Task statement =>
Whenever a line in the data below includes the string "same", copy it out.

Dataset excerpts =>
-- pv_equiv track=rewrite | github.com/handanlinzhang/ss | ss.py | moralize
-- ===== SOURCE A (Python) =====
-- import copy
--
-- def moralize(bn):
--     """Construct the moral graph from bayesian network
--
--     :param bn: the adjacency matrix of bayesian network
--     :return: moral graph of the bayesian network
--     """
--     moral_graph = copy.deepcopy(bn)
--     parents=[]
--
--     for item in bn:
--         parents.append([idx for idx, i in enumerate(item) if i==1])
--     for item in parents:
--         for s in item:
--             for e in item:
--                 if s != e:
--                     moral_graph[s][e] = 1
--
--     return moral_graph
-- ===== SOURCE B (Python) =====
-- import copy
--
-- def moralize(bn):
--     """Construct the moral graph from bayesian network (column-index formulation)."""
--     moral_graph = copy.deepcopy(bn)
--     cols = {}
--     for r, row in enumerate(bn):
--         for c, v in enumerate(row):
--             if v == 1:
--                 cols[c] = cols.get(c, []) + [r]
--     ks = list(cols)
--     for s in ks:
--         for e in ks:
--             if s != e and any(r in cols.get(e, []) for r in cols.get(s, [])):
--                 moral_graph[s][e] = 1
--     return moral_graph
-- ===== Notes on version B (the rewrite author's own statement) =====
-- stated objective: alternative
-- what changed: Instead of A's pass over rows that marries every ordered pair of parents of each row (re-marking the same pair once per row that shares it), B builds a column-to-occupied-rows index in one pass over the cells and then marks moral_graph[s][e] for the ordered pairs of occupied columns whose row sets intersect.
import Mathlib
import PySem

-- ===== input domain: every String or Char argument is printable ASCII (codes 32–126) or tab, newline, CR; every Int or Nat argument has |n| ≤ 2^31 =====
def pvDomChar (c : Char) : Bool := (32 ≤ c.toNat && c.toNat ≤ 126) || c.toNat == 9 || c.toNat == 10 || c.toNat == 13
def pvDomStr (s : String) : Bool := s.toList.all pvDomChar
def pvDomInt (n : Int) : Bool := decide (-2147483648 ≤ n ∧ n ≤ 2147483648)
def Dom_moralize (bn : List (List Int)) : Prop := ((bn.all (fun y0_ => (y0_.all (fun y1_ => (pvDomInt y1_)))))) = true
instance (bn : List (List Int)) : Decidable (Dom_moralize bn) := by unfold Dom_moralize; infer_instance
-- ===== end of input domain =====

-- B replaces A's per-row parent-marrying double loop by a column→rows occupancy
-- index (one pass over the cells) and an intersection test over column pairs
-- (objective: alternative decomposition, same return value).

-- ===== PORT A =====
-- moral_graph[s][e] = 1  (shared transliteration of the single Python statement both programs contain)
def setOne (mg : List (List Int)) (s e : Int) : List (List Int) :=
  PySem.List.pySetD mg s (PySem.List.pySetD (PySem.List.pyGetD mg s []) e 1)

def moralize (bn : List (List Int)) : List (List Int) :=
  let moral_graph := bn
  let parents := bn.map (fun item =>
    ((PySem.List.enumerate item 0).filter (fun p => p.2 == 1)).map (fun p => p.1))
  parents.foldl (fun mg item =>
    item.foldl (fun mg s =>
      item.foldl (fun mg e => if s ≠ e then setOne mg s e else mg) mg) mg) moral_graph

The completed task =>
-- what changed: Instead of A's pass over rows that marries every ordered pair of parents of each row (re-marking the same pair once per row that shares it), B builds a column-to-occupied-rows index in one pass over the cells and then marks moral_graph[s][e] for the ordered pairs of occupied columns whose row sets intersect.
-- (objective: alternative decomposition, same return value).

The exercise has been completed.